[EXERCISE MATERIALS]

-- pv_equiv track=rewrite | github.com/trevphil/password-permutor | permutor.py | swap_letters_for_symbols
-- ===== SOURCE A (Python) =====
-- def swap_letters_for_symbols(word):
--     replacements = {
--         'e': '3', 'E': '3',
--         'a': '@', 'A': '@',
--         'i': '!', 'I': '!',
--         's': '$', 'S': '$',
--         'i': '1', 'L': '1',
--         'o': '0', 'O': '0'
--     }
--
--     words = set([word])
--     for idx, char in enumerate(list(word)):
--         if char in replacements:
--             new_words = set()
--             for w in words:
--                 mutated = w[:idx] + replacements[char] + w[(idx + 1):]
--                 new_words.add(mutated)
--             words = words.union(new_words)
--
--     return words
-- ===== SOURCE B (Python) =====
-- def swap_letters_for_symbols(word):
--     replacements = {
--         'e': '3', 'E': '3',
--         'a': '@', 'A': '@',
--         'i': '!', 'I': '!',
--         's': '$', 'S': '$',
--         'i': '1', 'L': '1',
--         'o': '0', 'O': '0'
--     }
--
--     variants = ['']
--     for char in word:
--         if char in replacements:
--             symbol = replacements[char]
--             variants = [v + char for v in variants] + [v + symbol for v in variants]
--         else:
--             variants = [v + char for v in variants]
--     return set(variants)
-- ===== Notes on version B (the rewrite author's own statement) =====
-- stated objective: simpler
-- what changed: Instead of A's incremental doubling of a set of full words (slicing every accumulated word at each replaceable index and unioning in the mutated copies), B makes one left-to-right pass that extends each variant prefix by the current character and, when replaceable, also by its symbol, then returns the set of the resulting variants.
import Mathlib
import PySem

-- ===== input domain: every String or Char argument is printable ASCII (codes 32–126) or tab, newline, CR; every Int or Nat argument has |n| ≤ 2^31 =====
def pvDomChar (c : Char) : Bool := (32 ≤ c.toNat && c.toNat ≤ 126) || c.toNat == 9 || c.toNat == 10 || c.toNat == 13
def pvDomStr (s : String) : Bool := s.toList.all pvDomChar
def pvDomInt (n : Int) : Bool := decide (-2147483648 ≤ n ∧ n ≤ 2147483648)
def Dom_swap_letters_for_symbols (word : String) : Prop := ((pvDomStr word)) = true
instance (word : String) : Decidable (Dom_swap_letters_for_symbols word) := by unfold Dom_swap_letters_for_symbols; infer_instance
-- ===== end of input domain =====

-- B replaces A's incremental set-union doubling (slicing every word at every replaceable index)
-- by a single left-to-right pass that extends each variant prefix by one character (objective: simpler).

-- the replacements dict literal shared verbatim by both Pythons (duplicate key 'i' resolved by overwrite, as in Python)
def pvRepl : PySem.Dict Char Char :=
  PySem.Dict.ofList [('e','3'),('E','3'),('a','@'),('A','@'),('i','!'),('I','!'),
                     ('s','$'),('S','$'),('i','1'),('L','1'),('o','0'),('O','0')]

-- ===== PORT A =====
-- body of A's 'for idx, char in enumerate(list(word))' loop (new_words inlined into the union)
def swapStepA (words : PySem.Set (List Char)) (p : Int × Char) : PySem.Set (List Char) :=
  if pvRepl.contains p.2 then
    PySem.Set.union words
      (words.foldl (fun nw w =>
        PySem.Set.add nw (PySem.List.slice w none (some p.1) ++ [pvRepl.getD p.2 p.2]
          ++ PySem.List.slice w (some (p.1 + 1)) none)) PySem.Set.empty)
  else words

def swap_letters_for_symbols (word : String) : List String :=
  ((PySem.List.enumerate word.toList 0).foldl swapStepA
      (PySem.Set.ofList [word.toList])).map String.ofList

-- ===== PORT B =====
-- body of B's 'for char in word' loop: extend every variant by the char, and by its symbol if replaceable
def swapStepB (vs : List (List Char)) (c : Char) : List (List Char) :=
  if pvRepl.contains c then
    vs.map (· ++ [c]) ++ vs.map (· ++ [pvRepl.getD c c])
  else
    vs.map (· ++ [c])

def swap_letters_for_symbols_alt (word : String) : List String :=
  (PySem.Set.ofList (word.toList.foldl swapStepB [[]])).map String.ofList

-- ===== PRECONDITION & SPEC =====
def Spec_swap_letters_for_symbols (word : String) (out : List String) : Prop := out = swap_letters_for_symbols_alt word
instance (word : String) (out : List String) : Decidable (Spec_swap_letters_for_symbols word out) := by unfold Spec_swap_letters_for_symbols; infer_instance

-- ===== CLAIM (what is proved, stated in full; the proofs are below) =====
def Claim_equal_swap_letters_for_symbols : Prop := ∀ (word : String), Dom_swap_letters_for_symbols word → Spec_swap_letters_for_symbols word (swap_letters_for_symbols word)

-- ===== LEMMAS AND PROOFS =====

-- the resolved dict literal never maps a character to itself
lemma pvRepl_ne (c : Char) (h : pvRepl.contains c = true) : pvRepl.getD c c ≠ c := by
  rw [show pvRepl = PySem.Dict.mk [('e','3'),('E','3'),('a','@'),('A','@'),('i','1'),('I','!'),
        ('s','$'),('S','$'),('L','1'),('o','0'),('O','0')] from rfl] at h ⊢
  rw [PySem.Dict.contains_mk] at h
  simp at h
  rcases h with h|h|h|h|h|h|h|h|h|h|h <;> subst h <;> decide

-- set(xs) of a duplicate-free list is the list itself
lemma pvOfList_self {α : Type} [BEq α] [LawfulBEq α] (xs : List α) (h : xs.Nodup) :
    PySem.Set.ofList xs = xs := by
  have hd : ∀ x ∈ xs, x ∉ (PySem.Set.empty : PySem.Set α) := by
    intro x _ hx; simp [PySem.Set.empty] at hx
  have := PySem.Set.update_eq_append_of_disjoint PySem.Set.empty xs h hd
  simpa [PySem.Set.update, PySem.Set.ofList, PySem.Set.empty] using this

-- one B step keeps all variants the same length and duplicate-free
lemma stepB_facts (c : Char) (k : Nat) (vs : List (List Char))
    (hlen : ∀ v ∈ vs, v.length = k) (hnd : vs.Nodup) :
    (∀ v ∈ swapStepB vs c, v.length = k + 1) ∧ (swapStepB vs c).Nodup := by
  unfold swapStepB
  by_cases hc : pvRepl.contains c = true
  · rw [if_pos hc]
    refine ⟨?_, ?_⟩
    · intro v hv
      rcases List.mem_append.1 hv with h | h <;>
        · rcases List.mem_map.1 h with ⟨u, hu, rfl⟩
          simp [hlen u hu]
    · have hr := pvRepl_ne c hc
      refine List.Nodup.append (hnd.map (List.append_left_injective [c]))
        (hnd.map (List.append_left_injective [pvRepl.getD c c])) ?_
      intro x hx hx2
      rcases List.mem_map.1 hx with ⟨u, hu, rfl⟩
      rcases List.mem_map.1 hx2 with ⟨u', hu', he⟩
      have hl : u'.length = u.length := by rw [hlen u' hu', hlen u hu]
      have := (List.append_inj he hl).2
      exact hr (List.singleton_injective this)
  · rw [if_neg hc]
    exact ⟨fun v hv => by rcases List.mem_map.1 hv with ⟨u, hu, rfl⟩; simp [hlen u hu],
      hnd.map (List.append_left_injective [c])⟩

-- B's whole fold keeps the variant list duplicate-free (and tracks lengths)
lemma foldB_facts (rest : List Char) : ∀ (k : Nat) (vs : List (List Char)),
    (∀ v ∈ vs, v.length = k) → vs.Nodup →
    (∀ v ∈ rest.foldl swapStepB vs, v.length = k + rest.length) ∧ (rest.foldl swapStepB vs).Nodup := by
  induction rest with
  | nil => intro k vs h1 h2; simpa using ⟨h1, h2⟩
  | cons c rest ih =>
    intro k vs h1 h2
    obtain ⟨h1', h2'⟩ := stepB_facts c k vs h1 h2
    obtain ⟨ih1, ih2⟩ := ih (k + 1) _ h1' h2'
    refine ⟨?_, by simpa using ih2⟩
    intro v hv
    have := ih1 v (by simpa using hv)
    simp only [List.length_cons]
    omega

-- one A step on words of the form v ++ (c :: rest) is one B step on the prefixes v
lemma stepA_eq (k : Nat) (c : Char) (rest : List Char) (vs : List (List Char))
    (hlen : ∀ v ∈ vs, v.length = k) (hnd : vs.Nodup) :
    swapStepA (vs.map (· ++ (c :: rest))) ((k : Int), c)
      = (swapStepB vs c).map (· ++ rest) := by
  unfold swapStepA swapStepB
  by_cases hc : pvRepl.contains c = true
  · rw [if_pos hc, if_pos hc]
    set r := pvRepl.getD c c with hrdef
    have hr : r ≠ c := pvRepl_ne c hc
    -- the mutated word of v ++ c :: rest is (v ++ [r]) ++ rest
    have hmut : ∀ (nw : PySem.Set (List Char)), ∀ v ∈ vs,
        PySem.Set.add nw (PySem.List.slice (v ++ c :: rest) none (some (k : Int)) ++ [r]
          ++ PySem.List.slice (v ++ c :: rest) (some ((k : Int) + 1)) none)
        = PySem.Set.add nw ((v ++ [r]) ++ rest) := by
      intro nw v hv
      have hv' := hlen v hv
      rw [PySem.List.slice_to_natCast, show ((k : Int) + 1) = ((k + 1 : Nat) : Int) by push_cast; ring,
        PySem.List.slice_from_natCast]
      have ht : List.take k (v ++ c :: rest) = v := by rw [← hv']; exact List.take_left
      have hd : List.drop (k + 1) (v ++ c :: rest) = rest := by
        rw [show v ++ c :: rest = (v ++ [c]) ++ rest by simp,
          show k + 1 = (v ++ [c]).length by simp [hv']]
        exact List.drop_left
      rw [ht, hd]
    -- the inner fold builds exactly the list of mutated words
    have hnodupL : (vs.map (fun v => (v ++ [r]) ++ rest)).Nodup := by
      refine hnd.map ?_
      intro a b h
      exact List.append_left_injective [r] (List.append_left_injective rest h)
    have hfold : (vs.map (· ++ (c :: rest))).foldl (fun nw w =>
        PySem.Set.add nw (PySem.List.slice w none (some ((k : Int), c).1) ++ [r]
          ++ PySem.List.slice w (some (((k : Int), c).1 + 1)) none)) PySem.Set.empty
        = vs.map (fun v => (v ++ [r]) ++ rest) := by
      rw [List.foldl_map, PySem.List.foldl_congr_mem vs _
        (fun nw v => PySem.Set.add nw ((v ++ [r]) ++ rest)) _ hmut,
        ← List.foldl_map (f := fun v => (v ++ [r]) ++ rest) (g := PySem.Set.add),
        show List.foldl PySem.Set.add PySem.Set.empty (vs.map (fun v => (v ++ [r]) ++ rest))
          = PySem.Set.ofList (vs.map (fun v => (v ++ [r]) ++ rest)) from rfl]
      exact pvOfList_self _ hnodupL
    rw [hfold]
    -- the mutated words are all new, so the union is an append
    have hdisj : ∀ x ∈ vs.map (fun v => (v ++ [r]) ++ rest), x ∉ vs.map (· ++ (c :: rest)) := by
      intro x hx hx2
      rcases List.mem_map.1 hx with ⟨v, hv, rfl⟩
      rcases List.mem_map.1 hx2 with ⟨u, hu, he⟩
      have he' : (u ++ [c]) ++ rest = (v ++ [r]) ++ rest := by simpa [List.append_assoc] using he
      have h1 : u ++ [c] = v ++ [r] :=
        (List.append_inj he' (by simp [hlen u hu, hlen v hv])).1
      have h2 : [c] = ([r] : List Char) :=
        (List.append_inj h1 (by rw [hlen u hu, hlen v hv])).2
      exact hr (List.singleton_injective h2).symm
    rw [show PySem.Set.union (vs.map (· ++ (c :: rest))) (vs.map (fun v => (v ++ [r]) ++ rest))
        = PySem.Set.update (vs.map (· ++ (c :: rest))) (vs.map (fun v => (v ++ [r]) ++ rest)) from rfl,
      PySem.Set.update_eq_append_of_disjoint _ _ hnodupL hdisj]
    simp [List.map_map, Function.comp_def, List.append_assoc]
  · rw [if_neg hc, if_neg hc]
    simp [List.map_map, Function.comp_def, List.append_assoc]

-- main invariant: A's loop over enumerate(rest, k) starting from the words v ++ rest
-- computes B's loop over rest starting from the prefixes v
lemma loop_eq (rest : List Char) : ∀ (k : Nat) (vs : List (List Char)),
    (∀ v ∈ vs, v.length = k) → vs.Nodup →
    (PySem.List.enumerate rest (k : Int)).foldl swapStepA (vs.map (· ++ rest))
      = rest.foldl swapStepB vs := by
  induction rest with
  | nil => intro k vs _ _; simp [PySem.List.enumerate_nil]
  | cons c rest ih =>
    intro k vs hlen hnd
    rw [PySem.List.enumerate_cons, List.foldl_cons, stepA_eq k c rest vs hlen hnd,
      show ((k : Int) + 1) = ((k + 1 : Nat) : Int) by push_cast; ring]
    obtain ⟨hlen', hnd'⟩ := stepB_facts c k vs hlen hnd
    rw [ih (k + 1) (swapStepB vs c) hlen' hnd', List.foldl_cons]

-- ===== VERDICT (by name: the statement is the Claim_ definition above) =====
theorem swap_letters_for_symbols_spec : Claim_equal_swap_letters_for_symbols := by
  intro word _
  unfold Spec_swap_letters_for_symbols swap_letters_for_symbols swap_letters_for_symbols_alt
  have hlen : ∀ v ∈ ([[]] : List (List Char)), v.length = 0 := by simp
  have hnd : ([[]] : List (List Char)).Nodup := by simp
  have hloop := loop_eq word.toList 0 [[]] hlen hnd
  simp only [Nat.cast_zero] at hloop
  rw [pvOfList_self [word.toList] (by simp),
    show ([word.toList] : List (List Char)) = ([[]] : List (List Char)).map (· ++ word.toList) by simp,
    hloop, pvOfList_self _ (foldB_facts word.toList 0 [[]] hlen hnd).2]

[/EXERCISE MATERIALS]

__WHAT THIS TASK INVOLVES__. Everything from the line containing "intro word _" through the last line of the listing must be reproduced exactly, and no other line.

__TASK RESPONSE__.
  intro word _
  unfold Spec_swap_letters_for_symbols swap_letters_for_symbols swap_letters_for_symbols_alt
  have hlen : ∀ v ∈ ([[]] : List (List Char)), v.length = 0 := by simp
  have hnd : ([[]] : List (List Char)).Nodup := by simp
  have hloop := loop_eq word.toList 0 [[]] hlen hnd
  simp only [Nat.cast_zero] at hloop
  rw [pvOfList_self [word.toList] (by simp),
    show ([word.toList] : List (List Char)) = ([[]] : List (List Char)).map (· ++ word.toList) by simp,
    hloop, pvOfList_self _ (foldB_facts word.toList 0 [[]] hlen hnd).2]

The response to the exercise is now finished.